К моменту, когда пришла Ньёруна, дед успокоился. Но посох сжимал крепко. Если бы не мое присутствие, то и Ньёруна отхватила бы.

– Ньёруна, я хочу, чтобы ты рассказала, сколько человек обычно находится в Упсале, – взял я быка за рога.

– Двести храмовников-воинов и пять берсеркеров, – она пожала плечами, – а послушниц всегда по-разному. И сто бывает, и десять, а может и вообще ни одной.

– О расположении строений в храме сможешь рассказать?

Женщина возмущенно приподняла бровь.

– Жена, – подал голос Гостомысл, – сейчас ты должна сказать все, что знаешь, иначе клятву данную тобой, я буду считать нарушенной.

Ньёруна раскраснелась вмиг. Глаза сузились. Губы слились в тонкую линию.

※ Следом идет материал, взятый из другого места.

-- pv_equiv track=rewrite | github.com/bqtruong/CS-1110 | email_finder.py | dcheck
-- ===== SOURCE A (Python) =====
-- def dcheck(endgroup):
--     if "." not in endgroup:
--         return False
--     tld = 0
--     for char in endgroup[::-1]:
--         if char.isalpha():
--             tld += 1
--         elif char == ".":
--             break
--         else:
--             return False
--     if tld < 2:
--         return False
--     else:
--         return True
-- ===== SOURCE B (Python) =====
-- def dcheck(endgroup):
--     if "." not in endgroup:
--         return False
--     tld = endgroup.rsplit(".", 1)[-1]
--     return len(tld) >= 2 and tld.isalpha()
-- ===== Notes on version B (the rewrite author's own statement) =====
-- stated objective: simpler
-- what changed: Replaces the reverse char-by-char scan with its counter and break/return control flow by a split-then-validate decomposition: take the substring after the last dot and check length >= 2 and isalpha in one shot.
import Mathlib
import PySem

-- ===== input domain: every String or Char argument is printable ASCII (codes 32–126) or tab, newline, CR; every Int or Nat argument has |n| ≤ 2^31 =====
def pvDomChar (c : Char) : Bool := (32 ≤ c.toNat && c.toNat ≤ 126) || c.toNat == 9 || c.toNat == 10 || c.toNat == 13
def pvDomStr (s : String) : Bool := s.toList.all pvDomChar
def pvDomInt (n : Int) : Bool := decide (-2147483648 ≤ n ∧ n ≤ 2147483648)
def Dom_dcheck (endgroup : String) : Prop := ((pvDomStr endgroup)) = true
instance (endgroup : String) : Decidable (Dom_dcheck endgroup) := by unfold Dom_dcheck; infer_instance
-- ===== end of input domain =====

-- B replaces A's reverse scan (counter + break/return control flow) by split-then-validate:
-- take the substring after the last dot, then check length >= 2 and isalpha (objective: simpler).

-- ===== PORT A =====
-- the 'for char in endgroup[::-1]' loop; none = the loop hit 'return False',
-- some tld = the loop finished (by 'break' on '.' or by exhausting the string) with counter tld
def dcheckLoopA : List Char → Int → Option Int
  | [], tld => some tld
  | c :: rest, tld =>
    if PySem.Chars.isalpha c then dcheckLoopA rest (tld + 1)
    else if c = '.' then some tld
    else none

def dcheck (endgroup : String) : Bool :=
  if PySem.Str.isIn "." endgroup = false then false
  else
    match PySem.List.slice? endgroup.toList none none (-1) with
    | none => false   -- unreachable: step is -1 ≠ 0
    | some rev =>
      match dcheckLoopA rev 0 with
      | none => false
      | some tld => if tld < 2 then false else true

-- ===== PORT B =====
def dcheck_alt (endgroup : String) : Bool :=
  if PySem.Str.isIn "." endgroup = false then false
  else
    -- endgroup.rsplit(".", 1)[-1], ported by hand (PySem has no rsplit): since "." occurs in
    -- the string, this is exactly the suffix after the LAST '.', computed as
    -- reverse (takeWhile (≠ '.') (reverse chars)) — exact on that branch.
    let tld : List Char := (endgroup.toList.reverse.takeWhile (fun c => c ≠ '.')).reverse
    decide (2 ≤ tld.length) && PySem.Chars.strIsalpha tld

-- ===== PRECONDITION & SPEC =====
def Spec_dcheck (endgroup : String) (out : Bool) : Prop := out = dcheck_alt endgroup
instance (endgroup : String) (out : Bool) : Decidable (Spec_dcheck endgroup out) := by unfold Spec_dcheck; infer_instance

-- ===== CLAIM (what is proved, stated in full; the proofs are below) =====
def Claim_equal_dcheck : Prop := ∀ (endgroup : String), Dom_dcheck endgroup → Spec_dcheck endgroup (dcheck endgroup)

-- ===== LEMMAS AND PROOFS =====

-- A's loop, characterised: it succeeds iff every char before the first '.' (of the list it
-- scans) is alphabetic, and then returns the accumulator plus the length of that prefix.
theorem dcheckLoopA_eq (l : List Char) (acc : Int) :
    dcheckLoopA l acc =
      if (l.takeWhile (fun c => c ≠ '.')).all PySem.Chars.isalpha then
        some (acc + ((l.takeWhile (fun c => c ≠ '.')).length : Int))
      else none := by
  induction l generalizing acc with
  | nil => simp [dcheckLoopA]
  | cons c rest ih =>
    by_cases ha : PySem.Chars.isalpha c
    · have hne : c ≠ '.' := by
        intro h; subst h; simp [PySem.Chars.isalpha, PySem.Chars.isupper, PySem.Chars.islower] at ha
      simp only [dcheckLoopA, ha, if_true]
      rw [ih]
      simp only [List.takeWhile_cons, hne, ne_eq, not_false_eq_true, decide_true, if_true,
        List.all_cons, ha, Bool.true_and, List.length_cons]
      split_ifs with hcond
      · congr 1; push_cast; ring
      · rfl
    · by_cases hd : c = '.'
      · subst hd
        simp [dcheckLoopA, ha]
      · simp [dcheckLoopA, ha, hd]

-- ===== VERDICT (by name: the statement is the Claim_ definition above) =====
theorem dcheck_spec : Claim_equal_dcheck := by
  intro s _
  unfold Spec_dcheck dcheck dcheck_alt
  split_ifs with h
  · rfl
  · rw [PySem.List.slice?_none_none_neg_one]
    simp only [dcheckLoopA_eq]
    set p := s.toList.reverse.takeWhile (fun c => c ≠ '.') with hp
    by_cases hall : p.all PySem.Chars.isalpha = true
    · simp only [hall, if_true]
      have hrev : p.reverse.all PySem.Chars.isalpha = true := by
        rwa [List.all_reverse]
      by_cases hlen : 2 ≤ p.length
      · have h2 : p ≠ [] := List.ne_nil_of_length_pos (by omega)
        have h3 : ¬ p.length ≤ 1 := by omega
        have h4 : p.isEmpty = false := by simp [h2]
        simp [PySem.Chars.strIsalpha, hrev, h3, h4, hlen]
      · simp [hlen]
        omega
    · have hfalse : p.reverse.all PySem.Chars.isalpha = false := by
        rw [List.all_reverse]
        exact Bool.eq_false_iff.mpr hall
      simp [hall, PySem.Chars.strIsalpha, hfalse]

– Я ее сейчас приголублю этой палкой, – сквозь зубы прошипел Буривой.

Женщина, видимо, поверила в реальность угрозы, так как она подошла к столу и расставила кубки, блюда и фрукты в подобие схематического плана. Ее пояснения я зарисовал угольком из печи на послании храмовников, поверх кровавых рун «Эса» и «смерть».

Надеюсь, она ни в чем не соврала. Я отпустил ее.

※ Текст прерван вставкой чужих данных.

-- pv_equiv track=rewrite | github.com/tk-sheldo/codeJam | 2021/moons_etc/moons.py | cost_calc
-- ===== SOURCE A (Python) =====
-- def cost_calc(xc, yc, finished_mural):
--
--     cost = 0
--
--     for i in range(len(finished_mural)):
--         if i == 0:
--             pass
--         else:
--             if finished_mural[i] != finished_mural[i-1]:
--                 if finished_mural[i] == 'J':
--                     cost += xc
--                 else:
--                     cost += yc
--
--     return cost
-- ===== SOURCE B (Python) =====
-- def cost_calc(xc, yc, finished_mural):
--     # Pass 1: collapse the mural into the leading characters of maximal runs.
--     runs = []
--     for s in finished_mural:
--         if not runs or runs[-1] != s:
--             runs.append(s)
--     # Pass 2: every run after the first is one transition; charge it.
--     return sum(xc if r == 'J' else yc for r in runs[1:])
-- ===== Notes on version B (the rewrite author's own statement) =====
-- stated objective: alternative
-- what changed: Replaces the per-index lookback loop with a two-phase run decomposition: first collapse the mural into maximal runs of equal elements, then charge one transition cost per run after the first.
import Mathlib
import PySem

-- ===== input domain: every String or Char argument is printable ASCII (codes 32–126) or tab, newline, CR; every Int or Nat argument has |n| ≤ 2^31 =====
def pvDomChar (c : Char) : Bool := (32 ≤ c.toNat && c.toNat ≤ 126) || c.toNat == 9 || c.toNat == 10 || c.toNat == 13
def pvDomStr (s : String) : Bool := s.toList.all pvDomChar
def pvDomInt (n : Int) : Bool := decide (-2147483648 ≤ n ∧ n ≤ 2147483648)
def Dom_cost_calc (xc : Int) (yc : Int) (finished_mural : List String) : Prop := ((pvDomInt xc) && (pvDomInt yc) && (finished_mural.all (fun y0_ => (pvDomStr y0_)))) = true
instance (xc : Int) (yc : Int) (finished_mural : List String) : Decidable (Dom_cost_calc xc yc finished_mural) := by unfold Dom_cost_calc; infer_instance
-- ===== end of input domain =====

-- B collapses the mural into maximal runs and charges one transition per run after
-- the first, instead of A's per-index lookback loop; same value, total on all inputs.

-- ===== PORT A =====
-- for i in range(len(finished_mural)): … (indices i, i-1 are always in range, so getD is exact)
def cost_calc (xc : Int) (yc : Int) (finished_mural : List String) : Int :=
  (List.range finished_mural.length).foldl
    (fun cost i =>
      if i = 0 then cost
      else
        if finished_mural.getD i "" ≠ finished_mural.getD (i - 1) "" then
          if finished_mural.getD i "" = "J" then cost + xc else cost + yc
        else cost) 0

-- ===== PORT B =====
-- pass 1 of Source B: runs.append(s) when runs is empty or runs[-1] != s
def pvRuns (finished_mural : List String) : List String :=
  finished_mural.foldl
    (fun runs s => if runs = [] ∨ runs.getLast? ≠ some s then runs ++ [s] else runs) []

-- pass 2 of Source B: sum(xc if r == 'J' else yc for r in runs[1:])
def cost_calc_alt (xc : Int) (yc : Int) (finished_mural : List String) : Int :=
  ((pvRuns finished_mural).drop 1).foldl (fun c r => c + (if r = "J" then xc else yc)) 0

-- ===== PRECONDITION & SPEC =====
def Spec_cost_calc (xc : Int) (yc : Int) (finished_mural : List String) (out : Int) : Prop := out = cost_calc_alt xc yc finished_mural
instance (xc : Int) (yc : Int) (finished_mural : List String) (out : Int) : Decidable (Spec_cost_calc xc yc finished_mural out) := by unfold Spec_cost_calc; infer_instance

-- ===== CLAIM (what is proved, stated in full; the proofs are below) =====
def Claim_equal_cost_calc : Prop := ∀ (xc : Int) (yc : Int) (finished_mural : List String), Dom_cost_calc xc yc finished_mural → Spec_cost_calc xc yc finished_mural (cost_calc xc yc finished_mural)

-- ===== LEMMAS AND PROOFS =====

lemma pvRuns_append (ys : List String) (z : String) :
    pvRuns (ys ++ [z]) =
      if pvRuns ys = [] ∨ (pvRuns ys).getLast? ≠ some z then pvRuns ys ++ [z] else pvRuns ys := by
  simp [pvRuns, List.foldl_append]

lemma pvRuns_ne_nil (xs : List String) (h : xs ≠ []) : pvRuns xs ≠ [] := by
  induction xs using List.reverseRecOn with
  | nil => exact absurd rfl h
  | append_singleton ys z ih =>
    rw [pvRuns_append]
    split
    · simp
    · rename_i hc
      push_neg at hc
      exact hc.1

lemma pvRuns_getLast? (xs : List String) (h : xs ≠ []) :
    (pvRuns xs).getLast? = xs.getLast? := by
  induction xs using List.reverseRecOn with
  | nil => exact absurd rfl h
  | append_singleton ys z ih =>
    rw [pvRuns_append, List.getLast?_concat]
    split
    · rw [List.getLast?_concat]
    · rename_i hc
      push_neg at hc
      exact hc.2

lemma cost_calc_eq_alt (xc yc : Int) (xs : List String) :
    cost_calc xc yc xs = cost_calc_alt xc yc xs := by
  induction xs using List.reverseRecOn with
  | nil => rfl
  | append_singleton ys z ih =>
    -- A side: peel the last index off the range loop
    have hinner :
        (List.range ys.length).foldl
          (fun cost i =>
            if i = 0 then cost
            else
              if (ys ++ [z]).getD i "" ≠ (ys ++ [z]).getD (i - 1) "" then
                if (ys ++ [z]).getD i "" = "J" then cost + xc else cost + yc
              else cost) 0 = cost_calc xc yc ys := by
      unfold cost_calc
      refine List.foldl_ext _ _ 0 (fun c i hi => ?_)
      have hi' : i < ys.length := List.mem_range.mp hi
      rcases Nat.eq_zero_or_pos i with h0 | h0
      · simp [h0]
      · have h1 : i - 1 < ys.length := lt_of_le_of_lt (Nat.sub_le i 1) hi'
        rw [List.getD_append _ _ _ _ hi', List.getD_append _ _ _ _ h1]
    have hA : cost_calc xc yc (ys ++ [z]) =
        (fun cost i =>
          if i = 0 then cost
          else
            if (ys ++ [z]).getD i "" ≠ (ys ++ [z]).getD (i - 1) "" then
              if (ys ++ [z]).getD i "" = "J" then cost + xc else cost + yc
            else cost) (cost_calc xc yc ys) ys.length := by
      unfold cost_calc
      rw [List.length_append, List.length_cons, List.length_nil, List.range_succ,
        List.foldl_append]
      simp only [List.foldl_cons, List.foldl_nil]
      rw [hinner]
      rfl
    rcases eq_or_ne ys [] with hnil | hne
    · subst hnil
      simp [cost_calc, cost_calc_alt, pvRuns]
    · -- ys ≠ [] : the last element of ys
      obtain ⟨l, hl⟩ := List.getLast?_isSome.mpr hne |> Option.isSome_iff_exists.mp
      have hlen : 0 < ys.length := List.length_pos_iff.mpr hne
      have hz : (ys ++ [z]).getD ys.length "" = z := by
        rw [List.getD_eq_getElem?_getD, List.getElem?_append_right (Nat.le_refl _)]
        simp
      have hprev : (ys ++ [z]).getD (ys.length - 1) "" = l := by
        rw [List.getD_append _ _ _ _ (Nat.sub_lt hlen Nat.one_pos),
          List.getD_eq_getElem?_getD, ← List.getLast?_eq_getElem?, hl]
        rfl
      have hAlen : ys.length ≠ 0 := Nat.pos_iff_ne_zero.mp hlen
      -- B side: the run list either grows by [z] or stays
      have hr := pvRuns_append ys z
      have hrl : (pvRuns ys).getLast? = some l := by rw [pvRuns_getLast? ys hne, hl]
      have hrn : pvRuns ys ≠ [] := pvRuns_ne_nil ys hne
      rcases eq_or_ne z l with hzl | hzl
      · -- no transition: both sides unchanged
        have hB : pvRuns (ys ++ [z]) = pvRuns ys := by
          rw [hr, if_neg]
          push_neg
          exact ⟨hrn, by rw [hrl, hzl]⟩
        have halt : cost_calc_alt xc yc (ys ++ [z]) = cost_calc_alt xc yc ys := by
          unfold cost_calc_alt
          rw [hB]
        rw [hA, halt, ← ih]
        simp only [if_neg hAlen, hz, hprev]
        simp [hzl]
      · -- transition: both sides gain (if z = "J" then xc else yc)
        have hB : pvRuns (ys ++ [z]) = pvRuns ys ++ [z] := by
          rw [hr, if_pos]
          refine Or.inr ?_
          rw [hrl]
          simp only [ne_eq, Option.some.injEq]
          exact fun h => hzl h.symm
        have hdrop : (pvRuns (ys ++ [z])).drop 1 = (pvRuns ys).drop 1 ++ [z] := by
          rw [hB, List.drop_append_of_le_length (List.length_pos_iff.mpr hrn)]
        have hBval : cost_calc_alt xc yc (ys ++ [z]) =
            cost_calc_alt xc yc ys + (if z = "J" then xc else yc) := by
          unfold cost_calc_alt
          rw [hdrop, List.foldl_append]
          rfl
        rw [hA, hBval, ← ih]
        simp only [if_neg hAlen, hz, hprev]
        rw [if_pos hzl]
        split <;> simp

-- ===== VERDICT (by name: the statement is the Claim_ definition above) =====
theorem cost_calc_spec : Claim_equal_cost_calc := by
  intro xc yc xs _
  unfold Spec_cost_calc
  exact cost_calc_eq_alt xc yc xs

Что же, схема храма у меня есть. О количестве охраны осведомлен. Мне хватит пять сотен воинов, чтобы не потерять ни одного человека. А это десяток драккаров.

– Я пойду в поход с тобой, – заявил дед, угрюмо впившись взглядом в меня.

– Чего это вдруг? – удивился я, – Ты свое отвоевал, поэтому отдыхай и наслаждайся жизнью в тепле и уюте.

– Я тебе не шаврик[1], чтобы так со мной разговаривать, – Буривой вскочил, – у тебя есть кормчий, который сможет от Ладоги до Бирки правильно положить путь, дабы не потерять суда? Уверен, что нет. А я годами там ходил.

Я посмотрел на отца, тот кивнул, подтверждая разумность доводов деда. Да чтоб тебя русалки снасильничали, старая калоша. Вздорный старик уболтал меня. На этой ноте семейный совет был окончен.

Я повернулся в сторону выхода и увидел Агу. Как же тоскливо он смотрел в никуда. Что мне сказать этому могучему человечищу? Он таращился в пустоту, сквозь меня. Я подошел к пузатой горе мышц и положил ему руку на плечо.

– Мы отомстим, Ага! Клянусь тебе. Этим ее не вернешь. Но ее смерть будет оплачена кровью.

Ага вздрогнул и кивнул.

В поход решил идти на рассвете. Драккары были укомплектованы. Воины готовы. Надежда на то, что Эса может выжить теплилась, но испарялась с каждым мгновением. В голове рисовались страшные картины расправы над храмовниками. Только так огненная ярость превращалась в холодное презрение к врагам.

Вечером, лежа в постели, Милена пыталась разговорить меня, но я был замкнут. Мне не давала покоя мысль о мотивах столь глупого поступка храмовников. Неужели они надеялись, что от меня не последует ответ? Или их статус храма должен был меня остановить? Как-то не логично убивать посла соседнего государства без суда и следствия, да еще и оставив в живых свидетеля – мальчишку. Или это во мне говорит бывший житель 21 века?

Задумавшись, я не заметил, как уснула жена. Не понял. Я завтра в поход иду, сражаться с врагом, а она дрыхнет. Необходимо исправлять ситуацию. Нужно же деда делать прадедом.

***

На рассвете наша маленькая полутысяча, на десяти драккарах, оснащенными двумя требушетами и двумя баллистами, двинулась на север. С женой и Гостомыслом я попрощался еще в Хольмгарде. Нечего им на пристани платком махать.

Дед ворчал о своей нелегкой судьбе. Якобы современная молодежь не способна даже с одного берега реки к другому берегу доплыть, не утопив по пути судно. От такого наглого заявления у меня даже дар речи пропал. Сокол и Ходот расположились на разных судах. Надеюсь, наш кормчий не утопит нас всех. Я покосился на Буривого, в надежде разглядеть в нем бывалого моряка и что-то она, надежда, не дает о себе знать. Ага сидел возле мачты. Он все утро был мрачный. Его можно понять. Но пока я не отомщу за его сестру, мне нечего больше ему сказать.